-- pv_equiv track=rewrite | github.com/Thariim/tic-tac-too | main.py | table_preparation_win
-- ===== SOURCE A (Python) =====
-- import copy
--
-- def table_preparation_win(table_dict):
--     '''
--     Function to prepare the table for checking the winning condition.
--     '''
--     rows = list(table_dict.values())[1:]
--     rows = copy.deepcopy(rows)
--     lines = []
--     lines.extend(rows)
--     columns = [[row[i] for row in rows] for i in range(len(rows[0]))]
--     lines.extend(columns)
--     diagonal = [rows[i][i] for i in range(len(rows))]
--     diagonal_rev = [rows[i][len(rows) - 1 - i] for i in range(len(rows))]
--     lines.extend([diagonal, diagonal_rev])
--     return lines
-- ===== SOURCE B (Python) =====
-- def table_preparation_win(table_dict):
--     '''
--     Recursive-peeling rewrite: columns are obtained by repeatedly taking the
--     heads of the rows and recursing on their tails; the main diagonal by
--     structural recursion that drops one row and shifts the remaining rows
--     left each step; the reverse diagonal by recursion whose index is the
--     length of the remaining suffix minus one.
--     '''
--     rows = [list(row) for row in list(table_dict.values())[1:]]
--
--     def cols_of(rs, k):
--         if k == 0:
--             return []
--         return [[r[0] for r in rs]] + cols_of([r[1:] for r in rs], k - 1)
--
--     def diag(rs):
--         if not rs:
--             return []
--         return [rs[0][0]] + diag([r[1:] for r in rs[1:]])
--
--     def rdiag(rs):
--         if not rs:
--             return []
--         return [rs[0][len(rs) - 1]] + rdiag(rs[1:])
--
--     return rows + cols_of(rows, len(rows[0])) + [diag(rows), rdiag(rows)]
-- ===== Notes on version B (the rewrite author's own statement) =====
-- stated objective: alternative
-- what changed: Replaces A's three index-based range comprehensions by structural recursion: columns are built by repeatedly peeling the heads of the rows and recursing on their tails, the main diagonal by a recursion that drops a row and left-shifts the rest each step, and the reverse diagonal by a recursion indexed by the shrinking suffix length.
import Mathlib
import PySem

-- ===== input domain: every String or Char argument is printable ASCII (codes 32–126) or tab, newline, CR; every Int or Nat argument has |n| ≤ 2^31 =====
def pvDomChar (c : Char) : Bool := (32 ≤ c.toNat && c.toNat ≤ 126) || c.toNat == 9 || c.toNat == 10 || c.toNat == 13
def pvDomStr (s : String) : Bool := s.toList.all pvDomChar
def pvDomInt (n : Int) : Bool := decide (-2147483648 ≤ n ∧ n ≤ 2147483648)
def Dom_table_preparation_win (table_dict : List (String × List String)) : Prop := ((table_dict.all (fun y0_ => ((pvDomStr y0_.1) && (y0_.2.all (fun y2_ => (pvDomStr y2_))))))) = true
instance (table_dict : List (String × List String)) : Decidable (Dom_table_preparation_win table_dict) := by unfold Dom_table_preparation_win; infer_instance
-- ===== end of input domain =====

-- B replaces A's three index-based range comprehensions by structural recursion (head/tail
-- peeling for the columns and both diagonals); objective: alternative.

-- ===== PORT A =====
def table_preparation_win (table_dict : List (String × List String)) : List (List String) :=
  -- rows = list(table_dict.values())[1:]; rows = copy.deepcopy(rows)  (deepcopy is identity here)
  let rows := PySem.List.slice (PySem.Dict.values (PySem.Dict.ofList table_dict)) (some 1) none
  let lines := rows
  -- columns = [[row[i] for row in rows] for i in range(len(rows[0]))]
  let columns := (PySem.List.pyRange 0 ((PySem.List.pyGetD rows 0 []).length : Int) 1).map
      (fun i => rows.map (fun row => PySem.List.pyGetD row i ""))
  -- diagonal = [rows[i][i] for i in range(len(rows))]
  let diagonal := (PySem.List.pyRange 0 (rows.length : Int) 1).map
      (fun i => PySem.List.pyGetD (PySem.List.pyGetD rows i []) i "")
  -- diagonal_rev = [rows[i][len(rows) - 1 - i] for i in range(len(rows))]
  let diagonal_rev := (PySem.List.pyRange 0 (rows.length : Int) 1).map
      (fun i => PySem.List.pyGetD (PySem.List.pyGetD rows i []) ((rows.length : Int) - 1 - i) "")
  lines ++ columns ++ [diagonal, diagonal_rev]

-- ===== PORT B =====
-- cols_of(rs, k): peel the heads of the rows, recurse on their tails, k times
def tpwColsOf (rs : List (List String)) : Nat → List (List String)
  | 0 => []
  | k + 1 =>
      (rs.map (fun r => PySem.List.pyGetD r 0 "")) ::
        tpwColsOf (rs.map (fun r => PySem.List.slice r (some 1) none)) k

-- diag(rs): head of the first row, then recurse with the remaining rows shifted left
def tpwDiag : List (List String) → List String
  | [] => []
  | r :: rs =>
      PySem.List.pyGetD r 0 "" ::
        tpwDiag (rs.map (fun q => PySem.List.slice q (some 1) none))
  termination_by rs => rs.length
  decreasing_by simp

-- rdiag(rs): index is the length of the remaining suffix minus one
def tpwRdiag : List (List String) → List String
  | [] => []
  | r :: rs =>
      PySem.List.pyGetD r (((r :: rs).length : Int) - 1) "" :: tpwRdiag rs

def table_preparation_win_alt (table_dict : List (String × List String)) : List (List String) :=
  -- rows = [list(row) for row in list(table_dict.values())[1:]]  (copying is identity here)
  let rows := PySem.List.slice (PySem.Dict.values (PySem.Dict.ofList table_dict)) (some 1) none
  rows ++ tpwColsOf rows (PySem.List.pyGetD rows 0 []).length ++ [tpwDiag rows, tpwRdiag rows]

-- ===== PRECONDITION & SPEC =====
-- Pre_ excludes exactly the inputs where the Python A raises IndexError: fewer than two dict
-- entries (rows empty), some row shorter than the first row (columns pass), or a row i shorter
-- than i+1 or than len(rows)-i (diagonal passes).
def Pre_table_preparation_win (table_dict : List (String × List String)) : Prop :=
  let rows := (PySem.Dict.values (PySem.Dict.ofList table_dict)).tail
  rows ≠ [] ∧
  (rows.all (fun r => (rows.headD []).length ≤ r.length) = true) ∧
  (∀ i ∈ List.range rows.length,
     i < (rows.getD i []).length ∧ rows.length - 1 - i < (rows.getD i []).length)
instance (table_dict : List (String × List String)) : Decidable (Pre_table_preparation_win table_dict) := by
  unfold Pre_table_preparation_win; infer_instance

def pvWitness_table_preparation_win : (List (String × List String)) :=
  [("turn", ["1"]), ("r1", ["x", "o"]), ("r2", ["o", "x"])]

def Spec_table_preparation_win (table_dict : List (String × List String)) (out : List (List String)) : Prop := out = table_preparation_win_alt table_dict
instance (table_dict : List (String × List String)) (out : List (List String)) : Decidable (Spec_table_preparation_win table_dict out) := by unfold Spec_table_preparation_win; infer_instance

-- ===== CLAIM (what is proved, stated in full; the proofs are below) =====
def Claim_equal_table_preparation_win : Prop := ∀ (table_dict : List (String × List String)), Dom_table_preparation_win table_dict → Pre_table_preparation_win table_dict → Spec_table_preparation_win table_dict (table_preparation_win table_dict)

-- ===== LEMMAS AND PROOFS =====

-- r[1:] then index j  =  index j+1
theorem pv_getD_tail (r : List String) (j : Nat) (d : String) :
    (PySem.List.slice r (some 1) none).getD j d = r.getD (j + 1) d := by
  rw [PySem.List.slice_from_one]
  cases r <;> simp [List.getD]

-- indexing a list of left-shifted rows = shifting after indexing (defaults coincide on [])
theorem pv_getD_map_shift (rs : List (List String)) (i : Nat) :
    (rs.map (fun q => PySem.List.slice q (some 1) none)).getD i [] =
      PySem.List.slice (rs.getD i []) (some 1) none := by
  have h0 : PySem.List.slice ([] : List String) (some 1) none = [] := by
    simp [PySem.List.slice_from_one]
  calc (rs.map (fun q => PySem.List.slice q (some 1) none)).getD i []
      = (rs.map (fun q => PySem.List.slice q (some 1) none)).getD i
          (PySem.List.slice ([] : List String) (some 1) none) := by rw [h0]
    _ = PySem.List.slice (rs.getD i []) (some 1) none :=
        List.getD_map (n := i) rs ([] : List String) _

-- B's column peeling computes A's indexed columns
theorem pv_colsOf_eq (k : Nat) (rs : List (List String)) :
    tpwColsOf rs k = (List.range k).map (fun j => rs.map (fun r => r.getD j "")) := by
  induction k generalizing rs with
  | zero => rfl
  | succ k ih =>
      rw [tpwColsOf, ih, List.range_succ_eq_map]
      simp only [List.map_cons, List.map_map, Function.comp_def, Nat.succ_eq_add_one]
      refine congrArg₂ List.cons ?_ ?_
      · simp [PySem.List.pyGetD_zero]
      · refine List.map_congr_left (fun j _ => ?_)
        refine List.map_congr_left (fun r _ => ?_)
        exact pv_getD_tail r j ""

-- B's diagonal recursion computes A's indexed diagonal
theorem pv_diag_eq (rs : List (List String)) :
    tpwDiag rs = (List.range rs.length).map (fun i => (rs.getD i []).getD i "") := by
  induction hn : rs.length using Nat.strong_induction_on generalizing rs with
  | _ n ih =>
  subst hn
  cases rs with
  | nil => simp [tpwDiag]
  | cons r rs =>
      have ih' := ih rs.length (by simp)
        (rs.map (fun q => PySem.List.slice q (some 1) none)) (by simp)
      rw [tpwDiag, ih']
      simp only [List.length_cons, List.range_succ_eq_map, List.map_cons,
        List.map_map, Function.comp_def, Nat.succ_eq_add_one]
      refine congrArg₂ List.cons ?_ ?_
      · simp [PySem.List.pyGetD_zero]
      · refine List.map_congr_left (fun i _ => ?_)
        rw [pv_getD_map_shift, pv_getD_tail]
        simp

-- B's reverse-diagonal recursion computes A's indexed reverse diagonal
theorem pv_rdiag_eq (rs : List (List String)) :
    tpwRdiag rs =
      (List.range rs.length).map
        (fun i => (rs.getD i []).getD (rs.length - 1 - i) "") := by
  induction rs with
  | nil => simp [tpwRdiag]
  | cons r rs ih =>
      rw [tpwRdiag, ih]
      simp only [List.length_cons, List.range_succ_eq_map, List.map_cons,
        List.map_map, Function.comp_def, Nat.succ_eq_add_one]
      refine congrArg₂ List.cons ?_ ?_
      · have h1 : ((rs.length + 1 : Nat) : Int) - 1 = ((rs.length : Nat) : Int) := by
          push_cast; ring
        rw [h1, PySem.List.pyGetD_natCast]
        simp
      · refine List.map_congr_left (fun i _ => ?_)
        simp only [List.getD_cons_succ]
        rw [show rs.length + 1 - 1 - (i + 1) = rs.length - 1 - i from by omega]

-- ===== VERDICT (by name: the statement is the Claim_ definition above) =====
theorem table_preparation_win_spec : Claim_equal_table_preparation_win := by
  intro td _ _
  unfold Spec_table_preparation_win table_preparation_win table_preparation_win_alt
  dsimp only
  set rows := PySem.List.slice (PySem.Dict.values (PySem.Dict.ofList td)) (some 1) none with hrows
  refine congrArg₂ _ (congrArg₂ _ rfl ?_) (congrArg₂ _ ?_ (congrArg₂ _ ?_ rfl))
  · rw [pv_colsOf_eq, PySem.List.pyRange_zero_nat, List.map_map]
    refine List.map_congr_left (fun j _ => ?_)
    simp [PySem.List.pyGetD_natCast]
  · rw [pv_diag_eq, PySem.List.pyRange_zero_nat, List.map_map]
    refine List.map_congr_left (fun j _ => ?_)
    simp [PySem.List.pyGetD_natCast]
  · rw [pv_rdiag_eq, PySem.List.pyRange_zero_nat, List.map_map]
    refine List.map_congr_left (fun j hj => ?_)
    simp only [List.mem_range] at hj
    have h1 : ((rows.length : Int) - 1 - (j : Nat)) = ((rows.length - 1 - j : Nat) : Int) := by
      omega
    simp [h1, PySem.List.pyGetD_natCast]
::::
Task requirements
Only a number is required here: the count of lines in these entries that hold "Bool".

Answer to the exercise
3